Given a group $G$ with $p+1$ Sylow $p$-subgroups, I've deduced that $R = P \cap P'$, where $P, P'$ are Sylow $p$-subgroups, has index $p$ in each of $P, P'$; and that all $p+1$ Sylow $p$-subgroups of $G$ are in the normalizer $N_G(R)$.

I want to see that $R$ is exactly the intersection of all the Sylow $p$-subgroups, and have been struggling with this-- in any case I cannot see how precisely to utilize these two facts in proving this. Any help would be appreciated.

EDIT:(If anyone could explain the hint below a little further, I would be grateful.)


1 Answer 1


Proposition Let $P$ be a $p$-subgroup of a group $G$, and $S \in Syl_p(G)$, then $$ S \subseteq N_G(P) \text{ iff } P \unlhd S.$$ Proof Assume $S \subseteq N_G(P)$. Observe that apparently $S \in Syl_p(N_G(P))$. Of course, $P$ is a $p$-subgroup of $N_G(P)$ and must lie in some Sylow $p$-subgroup of $N_G(P)$, that is $P \subseteq S^x$, for some $x \in N_G(P)$. Since $P$ is also normal in $N_G(P)$, it follows that $P=P^{x^{-1}} \subseteq S$. Conversely, if $P \unlhd S$, then of course $S \subseteq N_G(P)$.

Now apply this to your situation: you already observed that all Sylow $p$-subgroups of $G$ are contained in $N_G(R)$. The proposition gives you that $R \unlhd P$ for all $P \in Syl_p(G)$, that is $R \subseteq \bigcap_{P \in Syl_p(G)}P=O_p(G)$. Obviously, $O_p(G) \subseteq R$. So in fact $R=O_p(G)$ and you are done.(It follows that $N_G(R)=G!$)

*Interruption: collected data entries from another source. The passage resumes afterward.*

-- pv_equiv track=rewrite | github.com/jenni2503/Bachelorprosjekt | src/data/prompt.py | analyserOgAbstraherSata
-- ===== SOURCE A (Python) =====
-- def analyserOgAbstraherSata(data):
--     abstraksjon = {
--         "oversikt_over_kategorier": [],
--         "eksempler_på_varenumre": []
--     }
--
--     # Assuming each item in 'data' list is a dictionary with keys like 'varenummer' and 'beskrivelse'
--     for item in data:
--         varenummer = item.get("varenummer")
--         beskrivelse = item.get("beskrivelse")
--         kategori = item.get("kategori", "Ingen kategori")
--         underkategori = item.get("underkategori", "Ingen underkategori")
--
--         # For simplicity, let's consider 'kategori' as a category overview
--         if kategori not in abstraksjon["oversikt_over_kategorier"]:
--             abstraksjon["oversikt_over_kategorier"].append(kategori)
--
--         # Constructing a simple representation of the item for example purposes
--         vare_sammendrag = f"Varenummer: {varenummer}, Beskrivelse: {beskrivelse}, Kategori: {kategori}, Underkategori: {underkategori}"
--         abstraksjon["eksempler_på_varenumre"].append(vare_sammendrag)
--
--     return abstraksjon
-- ===== SOURCE B (Python) =====
-- def analyserOgAbstraherSata(data):
--     # Two independent passes; categories deduped by repeatedly filtering the
--     # remaining suffix (worklist nub) -- no membership test, no accumulator scan.
--     def kat(item):
--         return item.get("kategori", "Ingen kategori")
--
--     kategorier = []
--     rest = [kat(item) for item in data]
--     while rest:
--         head = rest[0]
--         kategorier.append(head)
--         rest = [c for c in rest[1:] if c != head]
--
--     eksempler = [
--         f"Varenummer: {item.get('varenummer')}, "
--         f"Beskrivelse: {item.get('beskrivelse')}, "
--         f"Kategori: {kat(item)}, "
--         f"Underkategori: {item.get('underkategori', 'Ingen underkategori')}"
--         for item in data
--     ]
--     return {
--         "oversikt_over_kategorier": kategorier,
--         "eksempler_på_varenumre": eksempler,
--     }
-- ===== Notes on version B (the rewrite author's own statement) =====
-- stated objective: alternative
-- what changed: Splits A's single interleaved loop into two independent passes and replaces the membership-test dedup by a worklist nub that repeatedly filters all copies of the current head out of the remaining suffix, so no accumulator is ever scanned.
import Mathlib
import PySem

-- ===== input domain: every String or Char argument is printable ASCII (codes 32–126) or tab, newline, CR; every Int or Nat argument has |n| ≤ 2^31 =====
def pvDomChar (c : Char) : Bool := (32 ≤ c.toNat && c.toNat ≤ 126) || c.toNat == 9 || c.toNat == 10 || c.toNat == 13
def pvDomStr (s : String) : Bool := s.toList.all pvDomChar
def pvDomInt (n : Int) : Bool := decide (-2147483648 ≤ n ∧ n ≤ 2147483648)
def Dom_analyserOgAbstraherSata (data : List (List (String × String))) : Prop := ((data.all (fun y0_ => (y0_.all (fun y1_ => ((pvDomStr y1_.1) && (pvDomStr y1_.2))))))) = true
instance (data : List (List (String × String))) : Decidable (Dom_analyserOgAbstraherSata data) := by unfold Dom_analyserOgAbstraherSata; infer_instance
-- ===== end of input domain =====

-- B splits A's single interleaved loop into two passes and dedups categories with a
-- worklist nub (filter the remaining suffix) instead of a membership test; objective: alternative.


-- f-string semantics of an Optional[str]: None prints as "None"
def pvFmtNone (v : Option String) : String :=
  match v with
  | some s => s
  | none => "None"

-- ===== PORT A =====
def analyserOgAbstraherSata (data : List (List (String × String))) : List (String × List String) :=
  let abst := data.foldl
    (fun (abst : List String × List String) item =>
      let varenummer := PySem.Dict.get? (PySem.Dict.mk item) "varenummer"
      let beskrivelse := PySem.Dict.get? (PySem.Dict.mk item) "beskrivelse"
      let kategori := PySem.Dict.getD (PySem.Dict.mk item) "kategori" "Ingen kategori"
      let underkategori := PySem.Dict.getD (PySem.Dict.mk item) "underkategori" "Ingen underkategori"
      let oversikt := if !abst.1.contains kategori then abst.1 ++ [kategori] else abst.1
      let vare_sammendrag := "Varenummer: " ++ pvFmtNone varenummer ++ ", Beskrivelse: " ++ pvFmtNone beskrivelse ++ ", Kategori: " ++ kategori ++ ", Underkategori: " ++ underkategori
      (oversikt, abst.2 ++ [vare_sammendrag]))
    ([], [])
  [("oversikt_over_kategorier", abst.1), ("eksempler_på_varenumre", abst.2)]

-- ===== PORT B =====
def pvKategoriAv (item : List (String × String)) : String :=
  PySem.Dict.getD (PySem.Dict.mk item) "kategori" "Ingen kategori"

def pvSammendragAv (item : List (String × String)) : String :=
  "Varenummer: " ++ pvFmtNone (PySem.Dict.get? (PySem.Dict.mk item) "varenummer")
    ++ ", Beskrivelse: " ++ pvFmtNone (PySem.Dict.get? (PySem.Dict.mk item) "beskrivelse")
    ++ ", Kategori: " ++ pvKategoriAv item
    ++ ", Underkategori: " ++ PySem.Dict.getD (PySem.Dict.mk item) "underkategori" "Ingen underkategori"

-- the while loop of B: append the head, filter it out of the suffix, repeat
def pvNubLoop (kategorier rest : List String) : List String :=
  match rest with
  | [] => kategorier
  | head :: tail => pvNubLoop (kategorier ++ [head]) (tail.filter (fun c => c ≠ head))
termination_by rest.length
decreasing_by
  simp only [List.length_cons, List.length_unattach]
  exact Nat.lt_succ_of_le ((List.length_filter_le _ _).trans (Nat.le_of_eq List.length_attach))

def analyserOgAbstraherSata_alt (data : List (List (String × String))) : List (String × List String) :=
  let kategorier := pvNubLoop [] (data.map pvKategoriAv)
  let eksempler := data.map pvSammendragAv
  [("oversikt_over_kategorier", kategorier), ("eksempler_på_varenumre", eksempler)]

-- ===== PRECONDITION & SPEC =====
def Spec_analyserOgAbstraherSata (data : List (List (String × String))) (out : List (String × List String)) : Prop := out = analyserOgAbstraherSata_alt data
instance (data : List (List (String × String))) (out : List (String × List String)) : Decidable (Spec_analyserOgAbstraherSata data out) := by unfold Spec_analyserOgAbstraherSata; infer_instance

-- ===== CLAIM =====
def Claim_equal_analyserOgAbstraherSata : Prop := ∀ (data : List (List (String × String))), Dom_analyserOgAbstraherSata data → Spec_analyserOgAbstraherSata data (analyserOgAbstraherSata data)

-- ===== LEMMAS AND PROOFS =====

-- unfolding equations for the well-founded pvNubLoop
theorem pvNubLoop_nil (k : List String) : pvNubLoop k [] = k := by
  simp [pvNubLoop]

theorem pvNubLoop_cons (k : List String) (h : String) (t : List String) :
    pvNubLoop k (h :: t) = pvNubLoop (k ++ [h]) (t.filter (fun c => c ≠ h)) := by
  simp [pvNubLoop]

-- A's interleaved fold computed componentwise: membership-dedup fold and summary map
theorem pvLoopEq (data : List (List (String × String))) :
    ∀ cats sums : List String,
      data.foldl
        (fun (abst : List String × List String) item =>
          let varenummer := PySem.Dict.get? (PySem.Dict.mk item) "varenummer"
          let beskrivelse := PySem.Dict.get? (PySem.Dict.mk item) "beskrivelse"
          let kategori := PySem.Dict.getD (PySem.Dict.mk item) "kategori" "Ingen kategori"
          let underkategori := PySem.Dict.getD (PySem.Dict.mk item) "underkategori" "Ingen underkategori"
          let oversikt := if !abst.1.contains kategori then abst.1 ++ [kategori] else abst.1
          let vare_sammendrag := "Varenummer: " ++ pvFmtNone varenummer ++ ", Beskrivelse: " ++ pvFmtNone beskrivelse ++ ", Kategori: " ++ kategori ++ ", Underkategori: " ++ underkategori
          (oversikt, abst.2 ++ [vare_sammendrag]))
        (cats, sums)
      = ((data.map pvKategoriAv).foldl PySem.Set.add cats,
         sums ++ data.map pvSammendragAv) := by
  induction data with
  | nil => intro cats sums; simp
  | cons item rest ih =>
    intro cats sums
    simp only [List.foldl_cons, List.map_cons]
    rw [ih]
    simp [pvKategoriAv, pvSammendragAv, PySem.Set.add]

-- the membership-dedup fold equals the worklist nub of the not-yet-seen elements
theorem pvSetAdd_eq_nub (cs : List String) :
    ∀ acc : List String,
      cs.foldl PySem.Set.add acc = pvNubLoop acc (cs.filter (fun c => !acc.contains c)) := by
  induction cs with
  | nil => intro acc; simp [pvNubLoop_nil]
  | cons c rest ih =>
    intro acc
    by_cases h : c ∈ acc
    · rw [List.foldl_cons]
      have hadd : PySem.Set.add acc c = acc := by simp [PySem.Set.add, h]
      rw [hadd, ih acc]
      congr 1
      simp [h]
    · rw [List.foldl_cons]
      have hadd : PySem.Set.add acc c = acc ++ [c] := by simp [PySem.Set.add, h]
      have hf : List.filter (fun x => !acc.contains x) (c :: rest)
          = c :: List.filter (fun x => !acc.contains x) rest := by
        simp [h]
      rw [hadd, ih (acc ++ [c]), hf, pvNubLoop_cons]
      congr 1
      rw [List.filter_filter]
      apply List.filter_congr
      intro x _
      simp [eq_comm, Bool.and_comm]

-- ===== VERDICT =====
theorem analyserOgAbstraherSata_spec : Claim_equal_analyserOgAbstraherSata := by
  intro data _
  unfold Spec_analyserOgAbstraherSata analyserOgAbstraherSata analyserOgAbstraherSata_alt
  rw [pvLoopEq data [] [], pvSetAdd_eq_nub]
  simp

Remark Note that there is a famous theorem of Jerald Brodkey (see for instance the book of I.M. Isaacs, Finite Group Theory, 1.37), saying that if the Sylow $p$-subgroups are abelian, then the $O_p(G)$ can be realized as the intersection of a certain pair of different Sylow $p$-subgroups. In your case (with a constraint on the number of Sylow $p$-subgroups), we see that the $O_p(G)$ can be realized as the intersection of any pair of different Sylow $p$-subgroups!